Understanding not-clause in Datalog

In a few words, why this:

(not
[?b :block/refs ?ref]
[?ref :block/name ?name]
[(contains? ?ignore ?name)]
)

is not the same as this:

[?b :block/refs ?ref]
[?ref :block/name ?name]
(not
[(contains? ?ignore ?name)]
)

Above this code I’m asking for all TODO tasks, ?ignore is a map with all refs that I want to exclude.
The first example returns all tasks except the one with refs to one page included in ?ignore (expected behaviour).
The second throws all tasks including the ones I didn’t want to retrieve.

I’m sure it’s just a basic concept about this languaje that I missunderstood (I didn’t even know how is this called, datascript? datalog? datomic? clojurescript?.. I’m a bit confused).

Thanks!

The meaning is roughly this:

  • for the first example:
    • the block should not contain a reference to something that is in the ignore list
  • for the second example:
    • the block should contain a reference to something that is not in the ignore list
1 Like

Great explanation! I think I’m a bit closer to manage queries

PS. the way to look at the not clause in general is as such:
you make a dataset within that clause which then gets subtracted from the query results as they are.

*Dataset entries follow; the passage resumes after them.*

-- pv_equiv track=rewrite | github.com/RayHuang1015/TofelListenAI | services/offline_news_tts.py | _format_content_for_anchor
-- ===== SOURCE A (Python) =====
-- def _format_content_for_anchor(content: str, target_words: int) -> str:
--     """Format content in news anchor style with proper pacing"""
--
--     if not content:
--         return "Details are still developing and will be provided as they become available."
--
--     # Clean and split content
--     content = content.replace('\n', ' ').replace('\r', ' ')
--     sentences = [s.strip() for s in content.split('.') if s.strip()]
--
--     formatted_sentences = []
--     word_count = 0
--
--     for i, sentence in enumerate(sentences):
--         if not sentence:
--             continue
--
--         # Add news anchor phrasing for first sentence
--         if i == 0 and not sentence.lower().startswith(('according to', 'reports indicate', 'sources confirm')):
--             sentence = f"According to reports, {sentence.lower()}"
--
--         # Add emphasis for key terms
--         if any(word in sentence.lower() for word in ['breaking', 'urgent', 'crisis', 'emergency']):
--             sentence = f"In a developing situation, {sentence.lower()}"
--
--         # Check word count
--         words_in_sentence = len(sentence.split())
--         if word_count + words_in_sentence > target_words:
--             break
--
--         formatted_sentences.append(sentence)
--         word_count += words_in_sentence
--
--     result = '. '.join(formatted_sentences)
--     if result and not result.endswith('.'):
--         result += '.'
--
--     return result or "Details are developing and updates will follow."
-- ===== SOURCE B (Python) =====
-- OPENERS = ('according to', 'reports indicate', 'sources confirm')
-- KEYWORDS = ('breaking', 'urgent', 'crisis', 'emergency')
--
--
-- def _transform(i, s):
--     """Fully transform one sentence (anchor prefix on sentence 0, emphasis prefix on keyword hits)."""
--     if i == 0 and not s.lower().startswith(OPENERS):
--         s = f"According to reports, {s.lower()}"
--     if any(w in s.lower() for w in KEYWORDS):
--         s = f"In a developing situation, {s.lower()}"
--     return s
--
--
-- def _format_content_for_anchor(content: str, target_words: int) -> str:
--     if not content:
--         return "Details are still developing and will be provided as they become available."
--     cleaned = content.replace('\n', ' ').replace('\r', ' ')
--     sentences = [s.strip() for s in cleaned.split('.') if s.strip()]
--     # map first: transform every sentence up front
--     transformed = [_transform(i, s) for i, s in enumerate(sentences)]
--     # cumulative word totals, then cut at the first total exceeding the budget
--     totals = []
--     t = 0
--     for s in transformed:
--         t += len(s.split())
--         totals.append(t)
--     cut = next((i for i, tot in enumerate(totals) if tot > target_words), len(transformed))
--     result = '. '.join(transformed[:cut])
--     if result and not result.endswith('.'):
--         result += '.'
--     return result or "Details are developing and updates will follow."
-- ===== Notes on version B (the rewrite author's own statement) =====
-- stated objective: alternative
-- what changed: A's single fused loop (transform each sentence, keep a running word count, break on budget overflow) is replaced by a map that transforms all sentences first, a cumulative word-total list, and a single cut index at the first total exceeding target_words, then a slice and join.
import Mathlib
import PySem

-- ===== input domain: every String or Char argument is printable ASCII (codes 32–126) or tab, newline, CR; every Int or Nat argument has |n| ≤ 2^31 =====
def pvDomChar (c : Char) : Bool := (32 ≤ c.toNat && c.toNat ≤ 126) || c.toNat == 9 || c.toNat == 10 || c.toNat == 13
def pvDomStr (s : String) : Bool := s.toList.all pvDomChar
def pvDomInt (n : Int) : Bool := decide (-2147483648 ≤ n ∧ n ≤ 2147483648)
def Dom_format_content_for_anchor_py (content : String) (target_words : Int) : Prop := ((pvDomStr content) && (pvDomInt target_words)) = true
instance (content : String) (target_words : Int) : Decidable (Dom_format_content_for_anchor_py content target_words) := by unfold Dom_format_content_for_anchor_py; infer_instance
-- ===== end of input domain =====

-- B restructures A's single fused loop (transform + greedy word-budget break) into map-then-
-- cumulative-totals-then-cut; same return value, objective: alternative decomposition.

-- ===== PORT A =====
def pvOpeners : List String := ["according to", "reports indicate", "sources confirm"]
def pvKeywords : List String := ["breaking", "urgent", "crisis", "emergency"]

-- A's for-loop with break, as structural recursion over the enumerated sentences
def pvALoop (tw : Int) : List (Int × String) → Int → List String → List String
  | [], _, acc => acc
  | (i, sentence) :: rest, wc, acc =>
    if sentence = "" then pvALoop tw rest wc acc
    else
      let s1 := if i = 0 ∧ (pvOpeners.all (fun p => !(PySem.Str.startswith (PySem.Str.lower sentence) p))) = true then
          "According to reports, " ++ PySem.Str.lower sentence else sentence
      let s2 := if (pvKeywords.any (fun w => PySem.Str.isIn w (PySem.Str.lower s1))) = true then
          "In a developing situation, " ++ PySem.Str.lower s1 else s1
      let w : Int := ((PySem.Str.split₀ s2).length : Int)
      if wc + w > tw then acc
      else pvALoop tw rest (wc + w) (acc ++ [s2])

def format_content_for_anchor_py (content : String) (target_words : Int) : String :=
  if content = "" then
    "Details are still developing and will be provided as they become available."
  else
    let cleaned := PySem.Str.replace (PySem.Str.replace content "\n" " ") "\r" " "
    let sentences := (((PySem.Str.split? cleaned ".").getD []).map PySem.Str.strip).filter (fun s => s ≠ "")
    let fs := pvALoop target_words (PySem.List.enumerate sentences) 0 []
    let result := PySem.Str.join ". " fs
    let result := if result ≠ "" ∧ ¬ (PySem.Str.endswith result "." = true) then result ++ "." else result
    if result = "" then "Details are developing and updates will follow." else result

-- ===== PORT B =====
def pvTransform (i : Int) (s : String) : String :=
  let s1 := if i = 0 ∧ (pvOpeners.all (fun p => !(PySem.Str.startswith (PySem.Str.lower s) p))) = true then
      "According to reports, " ++ PySem.Str.lower s else s
  if (pvKeywords.any (fun w => PySem.Str.isIn w (PySem.Str.lower s1))) = true then
      "In a developing situation, " ++ PySem.Str.lower s1 else s1

-- Source B's running-total loop: cumulative word counts of the transformed sentences
def pvAccum : Int → List String → List Int
  | _, [] => []
  | t, s :: rest => (t + ((PySem.Str.split₀ s).length : Int)) :: pvAccum (t + ((PySem.Str.split₀ s).length : Int)) rest

def format_content_for_anchor_py_alt (content : String) (target_words : Int) : String :=
  if content = "" then
    "Details are still developing and will be provided as they become available."
  else
    let cleaned := PySem.Str.replace (PySem.Str.replace content "\n" " ") "\r" " "
    let sentences := (((PySem.Str.split? cleaned ".").getD []).map PySem.Str.strip).filter (fun s => s ≠ "")
    let transformed := (PySem.List.enumerate sentences).map (fun p => pvTransform p.1 p.2)
    let totals := pvAccum 0 transformed
    let cut := (totals.findIdx? (fun tot => decide (tot > target_words))).getD transformed.length
    let result := PySem.Str.join ". " (transformed.take cut)
    let result := if result ≠ "" ∧ ¬ (PySem.Str.endswith result "." = true) then result ++ "." else result
    if result = "" then "Details are developing and updates will follow." else result

-- ===== PRECONDITION & SPEC =====
def Spec_format_content_for_anchor_py (content : String) (target_words : Int) (out : String) : Prop := out = format_content_for_anchor_py_alt content target_words
instance (content : String) (target_words : Int) (out : String) : Decidable (Spec_format_content_for_anchor_py content target_words out) := by unfold Spec_format_content_for_anchor_py; infer_instance

-- ===== CLAIM (what is proved, stated in full; the proofs are below) =====
def Claim_equal_format_content_for_anchor_py : Prop := ∀ (content : String) (target_words : Int), Dom_format_content_for_anchor_py content target_words → Spec_format_content_for_anchor_py content target_words (format_content_for_anchor_py content target_words)

-- ===== LEMMAS AND PROOFS =====
theorem pvLoop_eq_cut (tw : Int) (l : List String) :
    ∀ (k wc : Int) (acc : List String), (∀ s ∈ l, s ≠ "") →
    pvALoop tw (PySem.List.enumerate l k) wc acc =
      acc ++ ((PySem.List.enumerate l k).map (fun p => pvTransform p.1 p.2)).take
        (((pvAccum wc ((PySem.List.enumerate l k).map (fun p => pvTransform p.1 p.2))).findIdx?
            (fun tot => decide (tot > tw))).getD
          ((PySem.List.enumerate l k).map (fun p => pvTransform p.1 p.2)).length) := by
  induction l with
  | nil =>
    intro k wc acc _
    simp only [PySem.List.enumerate_nil, List.map_nil, pvALoop, pvAccum, List.findIdx?_nil,
      Option.getD_none, List.take_nil, List.append_nil]
  | cons s rest ih =>
    intro k wc acc hne
    have hs : s ≠ "" := hne s (List.mem_cons_self ..)
    rw [PySem.List.enumerate_cons]
    have hstep : pvALoop tw ((k, s) :: PySem.List.enumerate rest (k+1)) wc acc =
        if wc + ((PySem.Str.split₀ (pvTransform k s)).length : Int) > tw then acc
        else pvALoop tw (PySem.List.enumerate rest (k+1))
              (wc + ((PySem.Str.split₀ (pvTransform k s)).length : Int))
              (acc ++ [pvTransform k s]) := by
      rw [pvALoop, if_neg hs]
      rfl
    rw [hstep]
    rw [List.map_cons, show ∀ x TL, pvAccum wc (x :: TL) =
          (wc + ((PySem.Str.split₀ x).length : Int)) ::
            pvAccum (wc + ((PySem.Str.split₀ x).length : Int)) TL from fun _ _ => rfl,
        List.findIdx?_cons]
    by_cases hgt : wc + ((PySem.Str.split₀ (pvTransform k s)).length : Int) > tw
    · rw [if_pos hgt]
      simp only [decide_eq_true hgt, if_true, Option.getD_some, List.take_zero, List.append_nil]
    · rw [if_neg hgt]
      simp only [decide_eq_false hgt, Bool.false_eq_true, if_false]
      rw [ih (k+1) (wc + ((PySem.Str.split₀ (pvTransform k s)).length : Int))
            (acc ++ [pvTransform k s]) (fun x hx => hne x (List.mem_cons_of_mem _ hx))]
      rcases hfi : (pvAccum (wc + ((PySem.Str.split₀ (pvTransform k s)).length : Int))
          ((PySem.List.enumerate rest (k+1)).map (fun p => pvTransform p.1 p.2))).findIdx?
            (fun tot => decide (tot > tw)) with _ | j
      · rw [hfi]
        simp only [Option.map_none, Option.getD_none, List.length_cons, List.take_succ_cons,
          List.take_length, List.append_assoc, List.singleton_append]
      · rw [hfi]
        simp only [Option.map_some, Option.getD_some, List.take_succ_cons, List.append_assoc,
          List.singleton_append]

-- ===== VERDICT (by name: the statement is the Claim_ definition above) =====
theorem format_content_for_anchor_py_spec : Claim_equal_format_content_for_anchor_py := by
  intro content target_words _
  unfold Spec_format_content_for_anchor_py format_content_for_anchor_py format_content_for_anchor_py_alt
  by_cases hc : content = ""
  · rw [if_pos hc, if_pos hc]
  · rw [if_neg hc, if_neg hc]
    simp only []
    have hnn : ∀ s ∈ ((((PySem.Str.split? (PySem.Str.replace
          (PySem.Str.replace content "\n" " ") "\r" " ") ".").getD []).map
          PySem.Str.strip).filter (fun s => s ≠ "")), s ≠ "" := by
      generalize (((PySem.Str.split? (PySem.Str.replace
          (PySem.Str.replace content "\n" " ") "\r" " ") ".").getD []).map
          PySem.Str.strip) = L
      intro s hs
      rw [List.mem_filter] at hs
      exact of_decide_eq_true hs.2
    have key := pvLoop_eq_cut target_words _ 0 0 [] hnn
    rw [List.nil_append] at key
    rw [key]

  • The set that gets removed in your first example is any ?b entities with a reference from your ignore list
  • The set that gets removed in your second example is any ?name values that are in your ignore list.

And then you basically get what mentaloid indicates.
So the way to think of it is, “what subset of data do I wish to remove from my results?”

Whenever I get confused about what my not is suppose to be, I actually build a query trying to get the exact subset I don’t want to see. This will then inform my not clause.

Hope this helps :slight_smile:

  • That perspective goes well for the first level of nesting.
    • In the second example, it would essentially read it like this:
      • create a set A of blocks that contain a reference
      • create a set B of blocks that contain a reference in the ignore list
      • subtract B from A
    • Would be easier to read it like this:
      • include blocks that contain references
      • from the resulting set, exclude blocks that their reference is in the ignore list
  • Things get tricky when adding more nested levels.
    • Consider a query like this:
      :where
        [...a...]
        (not
          [...b...]
          (not [...c...])
        )
      
    • The above perspective would read it like this:
      • create a set A that passes condition a
      • create a set B that additionally passes condition b
      • create a set C that additionally passes condition c
      • subtract C from B to get a set S
      • subtract S from A
    • Would be easier to read it like this:
      • include blocks that pass condition a
      • from the resulting set, exclude blocks that pass condition b
        • but don’t exclude them if they also pass condition c
    • However, I prefer reading it like this:
      • blocks that pass condition a
      • but don’t pass condition b
        • except if they also pass condition c
1 Like

I don’t think so?
I would read it as

  • from the dataset remove
    • those ?name values that are present in the ?ignore list
    • and therefore those ?ref entities with those ?name values as their :block/name
  • crucially that leaves all ?b entities that have a reference outside of the ignore list
    • regardless of whether it also has a reference present in the ignore list.
      • this is because :block/refs is not a single value
  • to work around the multiple values, we need to include the ?b entities in our subset
    • this way the ?b entity gets subtracted as a whole, even if there are references outside the ignore list.

Example 2 therefore only excludes ?b entities that only have references present in the ignore list.
And example 1 excludes all ?b entities that have 1 or more references in the ignore list.

I think I will just conclude not clauses can be very opaque if you want to understand them thoroughly.
I was trying to think of a way to better articulate how not clauses work, but I feel I’m writing in circles.
And as you demonstrated already, when it comes to nesting it gets even more confusing! I have such an example in my own graph:

  • Block that don’t have a reference
  • and whose lineage doesn’t have a reference
  • don’t count references to note or activity, as having a reference

Basically a nested example 2.

(not [?b :block/refs])
(not
  [?b :block/parent ?par]
  [?par :block/refs ?r]
  (not 
    [?r :block/name ?name]
    [(contains? #{"notitie" "activiteit"} ?name)]
  )
)

(The actual query uses a rule to get through the whole lineage)

Describing sets comes less natural to people that don’t use them in a daily fashion.

  • This description right there reads better in my opinion.
    • Although the last line is vague.
      • e.g. not clearing up whether the exception applies:
        • to blocks as well
        • exclusively to their lineage
      • Indenting it would clarify its scope.
  • I would slightly change it like this:
    • blocks that neither have a reference themselves
    • nor their lineage has a reference
      • except (or other than) to note or activity
  • In other words, it helps when expressing the various nots with more specific negative words (the bold ones).

True!

Perhaps it is a language barrier thing, for me except is not natural :slight_smile:
I mean in the not clause sense of using it.
I guess that’s why I went for the “not count as” wording.
Other than would work I guess. Not sure why I’m tripping over the word except.

Probably a language barrier that I use simpler/less specific terms.

“except” can be read as:

  • besides
  • excluding
    • This should be natural enough.
  • with the exception/exclusion of
  • without including/counting those
    • This is closer to your own expression.
  • keep out those
    • This is the literal meaning.
1 Like